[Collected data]
============================================================
-- A's carry recursion computes exactly B's scan-then-zero-then-bump result
theorem inc_helper_eq_phases (lod : List Int) (pos : Int) (carry : Bool) (j : Int)
    (hc : pos = 0 → carry = true)
    (hf : findStop lod pos = some j) :
    inc_helper lod pos carry = bumpAt (zeroRun lod pos j) j := by
  have main : ∀ (n : Nat) (lod : List Int) (pos : Int) (carry : Bool) (j : Int),
      (pos + lod.length + 1).toNat ≤ n → (pos = 0 → carry = true) →
      findStop lod pos = some j →
      inc_helper lod pos carry = bumpAt (zeroRun lod pos j) j := by
    intro n
    induction n with
    | zero =>
      intro lod pos carry j hn hc hf
      have hs0 : pos ≠ 0 := by omega
      have h1 : PySem.List.pyGet? lod pos = none := by
        rw [PySem.List.pyGet?_eq_none_iff]; unfold PySem.Raise.InRange; omega
      rw [findStop_step _ _ hs0, h1] at hf
      simp at hf
    | succ n ih =>
      intro lod pos carry j hn hc hf
      by_cases hs0 : pos = 0
      · subst hs0
        rw [findStop_zero] at hf
        simp only [Option.some.injEq] at hf
        subst hf
        rw [hc rfl, inc_helper_zero_true, zeroRun_stop _ _ _ le_rfl]
      · rw [inc_helper_pos lod pos carry hs0]
        rw [findStop_step _ _ hs0] at hf
        cases hv : PySem.List.pyGet? lod pos with
        | none => rw [hv] at hf; simp at hf
        | some v =>
          rw [hv] at hf
          have hr := inRange_of_some lod pos v hv
          by_cases h9 : v = 9
          · simp only [Option.elim, h9, if_true] at hf
            simp only [Option.elim, h9]
            norm_num
            rw [pySetD_pySetD_self]
            have hf2 : findStop (PySem.List.pySetD lod pos 0) (pos - 1) = some j := by
              rw [findStop_pySetD lod pos 0 (pos - 1) (by omega)]; exact hf
            have hle : j ≤ pos - 1 := findStop_le _ _ _ hf
            rw [ih (PySem.List.pySetD lod pos 0) (pos - 1) true j
                  (by simp only [PySem.List.length_pySetD]; omega) (by simp) hf2]
            rw [zeroRun_step lod pos j (by omega)]
          · simp only [Option.elim, h9, if_false, Option.some.injEq] at hf
            subst hf
            have h10 : ¬ (v + 1 = 10) := by omega
            simp only [Option.elim, h10, if_false]
            rw [zeroRun_stop _ _ _ le_rfl, bumpAt, hv]
  exact main _ lod pos carry j le_rfl hc hf

-- on Pre_ the scan always succeeds
theorem findStop_some_of_pre (lod : List Int) (pos : Int)
    (h1 : 0 ≤ pos → pos < lod.length)
    (h2 : pos < 0 → -(lod.length : Int) ≤ pos ∧
      ∃ d ∈ lod.take ((lod.length : Int) + pos + 1).toNat, d ≠ 9) :
    (findStop lod pos).isSome := by
  have main : ∀ (n : Nat) (pos : Int), (pos + lod.length + 1).toNat ≤ n →
      (0 ≤ pos → pos < lod.length) →
      (pos < 0 → -(lod.length : Int) ≤ pos ∧
        ∃ d ∈ lod.take ((lod.length : Int) + pos + 1).toNat, d ≠ 9) →
      (findStop lod pos).isSome := by
    intro n
    induction n with
    | zero =>
      intro pos hn h1 h2
      exfalso
      have hlen : (0:Int) ≤ lod.length := by positivity
      rcases lt_or_ge pos 0 with h | h
      · have := (h2 h).1; omega
      · have := h1 h; omega
    | succ n ih =>
      intro pos hn h1 h2
      by_cases hs0 : pos = 0
      · subst hs0; rw [findStop_zero]; rfl
      · rw [findStop_step _ _ hs0]
        rcases lt_or_ge pos 0 with hneg | hpos
        · obtain ⟨hge, d, hd, hd9⟩ := h2 hneg
          -- the read lod[pos] hits normalized index (lod.length + pos).toNat
          obtain ⟨k, hk⟩ : ∃ k : Nat, pos = -(k : Int) := ⟨(-pos).toNat, by omega⟩
          subst hk
          have hk1 : 0 < k := by omega
          have hk2 : k ≤ lod.length := by omega
          rw [PySem.List.pyGet?_neg_natCast lod k hk1 hk2]
          have hidx : lod.length - k < lod.length := by omega
          rw [List.getElem?_eq_getElem hidx]
          by_cases h9 : lod[lod.length - k] = 9
          · simp only [Option.elim, h9, if_true]
            apply ih _ (by omega)
            · intro h; omega
            · intro _
              by_cases hbot : k = lod.length
              · -- pos = -len: the take-1 witness is lod[0] ≠ 9, but the read was lod[0] = 9
                exfalso
                have h0 : ((lod.length : Int) + -(k:Int) + 1).toNat = 1 := by omega
                have hlen0 : (0:Nat) < lod.length := by omega
                have ht1 : lod.take 1 = [lod[0]] := by
                  simp [List.take_add_one, List.getElem?_eq_getElem hlen0]
                rw [h0, ht1] at hd
                simp only [List.mem_singleton] at hd
                have heq : lod[0]'hlen0 = lod[lod.length - k]'hidx := by congr 1; omega
                exact hd9 (hd.trans (heq.trans h9))
              · constructor
                · omega
                · -- drop the last element (= 9) of the old take to get the new witness
                  have hm : ((lod.length : Int) + -(k:Int) + 1).toNat
                      = ((lod.length : Int) + (-(k:Int) - 1) + 1).toNat + 1 := by omega
                  rw [hm, List.take_add_one] at hd
                  simp only [List.mem_append] at hd
                  rcases hd with hd | hd
                  · exact ⟨d, hd, hd9⟩
                  · exfalso
                    have hlt : ((lod.length : Int) + (-(k:Int) - 1) + 1).toNat < lod.length := by omega
                    rw [List.getElem?_eq_getElem hlt] at hd
                    simp only [Option.toList_some, List.mem_singleton] at hd
                    have heq : lod[((lod.length : Int) + (-(k:Int) - 1) + 1).toNat]'hlt
                        = lod[lod.length - k]'hidx := by congr 1; omega
                    exact hd9 (hd.trans (heq.trans h9))
          · simp [h9]
        · have hlt : pos < lod.length := h1 hpos
          rw [PySem.List.pyGet?_of_nonneg lod hpos,
              List.getElem?_eq_getElem (by omega : pos.toNat < lod.length)]
          by_cases h9 : lod[pos.toNat] = 9
          · simp only [Option.elim, h9, if_true]
            apply ih _ (by omega)
            · intro _; omega
            · intro h; omega
          · simp [h9]
  exact main _ pos le_rfl h1 h2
============================================================
### Exercise brief
The answer must be an exact reproduction of all the records.

### Response below
-- A's carry recursion computes exactly B's scan-then-zero-then-bump result
theorem inc_helper_eq_phases (lod : List Int) (pos : Int) (carry : Bool) (j : Int)
    (hc : pos = 0 → carry = true)
    (hf : findStop lod pos = some j) :
    inc_helper lod pos carry = bumpAt (zeroRun lod pos j) j := by
  have main : ∀ (n : Nat) (lod : List Int) (pos : Int) (carry : Bool) (j : Int),
      (pos + lod.length + 1).toNat ≤ n → (pos = 0 → carry = true) →
      findStop lod pos = some j →
      inc_helper lod pos carry = bumpAt (zeroRun lod pos j) j := by
    intro n
    induction n with
    | zero =>
      intro lod pos carry j hn hc hf
      have hs0 : pos ≠ 0 := by omega
      have h1 : PySem.List.pyGet? lod pos = none := by
        rw [PySem.List.pyGet?_eq_none_iff]; unfold PySem.Raise.InRange; omega
      rw [findStop_step _ _ hs0, h1] at hf
      simp at hf
    | succ n ih =>
      intro lod pos carry j hn hc hf
      by_cases hs0 : pos = 0
      · subst hs0
        rw [findStop_zero] at hf
        simp only [Option.some.injEq] at hf
        subst hf
        rw [hc rfl, inc_helper_zero_true, zeroRun_stop _ _ _ le_rfl]
      · rw [inc_helper_pos lod pos carry hs0]
        rw [findStop_step _ _ hs0] at hf
        cases hv : PySem.List.pyGet? lod pos with
        | none => rw [hv] at hf; simp at hf
        | some v =>
          rw [hv] at hf
          have hr := inRange_of_some lod pos v hv
          by_cases h9 : v = 9
          · simp only [Option.elim, h9, if_true] at hf
            simp only [Option.elim, h9]
            norm_num
            rw [pySetD_pySetD_self]
            have hf2 : findStop (PySem.List.pySetD lod pos 0) (pos - 1) = some j := by
              rw [findStop_pySetD lod pos 0 (pos - 1) (by omega)]; exact hf
            have hle : j ≤ pos - 1 := findStop_le _ _ _ hf
            rw [ih (PySem.List.pySetD lod pos 0) (pos - 1) true j
                  (by simp only [PySem.List.length_pySetD]; omega) (by simp) hf2]
            rw [zeroRun_step lod pos j (by omega)]
          · simp only [Option.elim, h9, if_false, Option.some.injEq] at hf
            subst hf
            have h10 : ¬ (v + 1 = 10) := by omega
            simp only [Option.elim, h10, if_false]
            rw [zeroRun_stop _ _ _ le_rfl, bumpAt, hv]
  exact main _ lod pos carry j le_rfl hc hf

-- on Pre_ the scan always succeeds
theorem findStop_some_of_pre (lod : List Int) (pos : Int)
    (h1 : 0 ≤ pos → pos < lod.length)
    (h2 : pos < 0 → -(lod.length : Int) ≤ pos ∧
      ∃ d ∈ lod.take ((lod.length : Int) + pos + 1).toNat, d ≠ 9) :
    (findStop lod pos).isSome := by
  have main : ∀ (n : Nat) (pos : Int), (pos + lod.length + 1).toNat ≤ n →
      (0 ≤ pos → pos < lod.length) →
      (pos < 0 → -(lod.length : Int) ≤ pos ∧
        ∃ d ∈ lod.take ((lod.length : Int) + pos + 1).toNat, d ≠ 9) →
      (findStop lod pos).isSome := by
    intro n
    induction n with
    | zero =>
      intro pos hn h1 h2
      exfalso
      have hlen : (0:Int) ≤ lod.length := by positivity
      rcases lt_or_ge pos 0 with h | h
      · have := (h2 h).1; omega
      · have := h1 h; omega
    | succ n ih =>
      intro pos hn h1 h2
      by_cases hs0 : pos = 0
      · subst hs0; rw [findStop_zero]; rfl
      · rw [findStop_step _ _ hs0]
        rcases lt_or_ge pos 0 with hneg | hpos
        · obtain ⟨hge, d, hd, hd9⟩ := h2 hneg
          -- the read lod[pos] hits normalized index (lod.length + pos).toNat
          obtain ⟨k, hk⟩ : ∃ k : Nat, pos = -(k : Int) := ⟨(-pos).toNat, by omega⟩
          subst hk
          have hk1 : 0 < k := by omega
          have hk2 : k ≤ lod.length := by omega
          rw [PySem.List.pyGet?_neg_natCast lod k hk1 hk2]
          have hidx : lod.length - k < lod.length := by omega
          rw [List.getElem?_eq_getElem hidx]
          by_cases h9 : lod[lod.length - k] = 9
          · simp only [Option.elim, h9, if_true]
            apply ih _ (by omega)
            · intro h; omega
            · intro _
              by_cases hbot : k = lod.length
              · -- pos = -len: the take-1 witness is lod[0] ≠ 9, but the read was lod[0] = 9
                exfalso
                have h0 : ((lod.length : Int) + -(k:Int) + 1).toNat = 1 := by omega
                have hlen0 : (0:Nat) < lod.length := by omega
                have ht1 : lod.take 1 = [lod[0]] := by
                  simp [List.take_add_one, List.getElem?_eq_getElem hlen0]
                rw [h0, ht1] at hd
                simp only [List.mem_singleton] at hd
                have heq : lod[0]'hlen0 = lod[lod.length - k]'hidx := by congr 1; omega
                exact hd9 (hd.trans (heq.trans h9))
              · constructor
                · omega
                · -- drop the last element (= 9) of the old take to get the new witness
                  have hm : ((lod.length : Int) + -(k:Int) + 1).toNat
                      = ((lod.length : Int) + (-(k:Int) - 1) + 1).toNat + 1 := by omega
                  rw [hm, List.take_add_one] at hd
                  simp only [List.mem_append] at hd
                  rcases hd with hd | hd
                  · exact ⟨d, hd, hd9⟩
                  · exfalso
                    have hlt : ((lod.length : Int) + (-(k:Int) - 1) + 1).toNat < lod.length := by omega
                    rw [List.getElem?_eq_getElem hlt] at hd
                    simp only [Option.toList_some, List.mem_singleton] at hd
                    have heq : lod[((lod.length : Int) + (-(k:Int) - 1) + 1).toNat]'hlt
                        = lod[lod.length - k]'hidx := by congr 1; omega
                    exact hd9 (hd.trans (heq.trans h9))
          · simp [h9]
        · have hlt : pos < lod.length := h1 hpos
          rw [PySem.List.pyGet?_of_nonneg lod hpos,
              List.getElem?_eq_getElem (by omega : pos.toNat < lod.length)]
          by_cases h9 : lod[pos.toNat] = 9
          · simp only [Option.elim, h9, if_true]
            apply ih _ (by omega)
            · intro _; omega
            · intro h; omega
          · simp [h9]
  exact main _ pos le_rfl h1 h2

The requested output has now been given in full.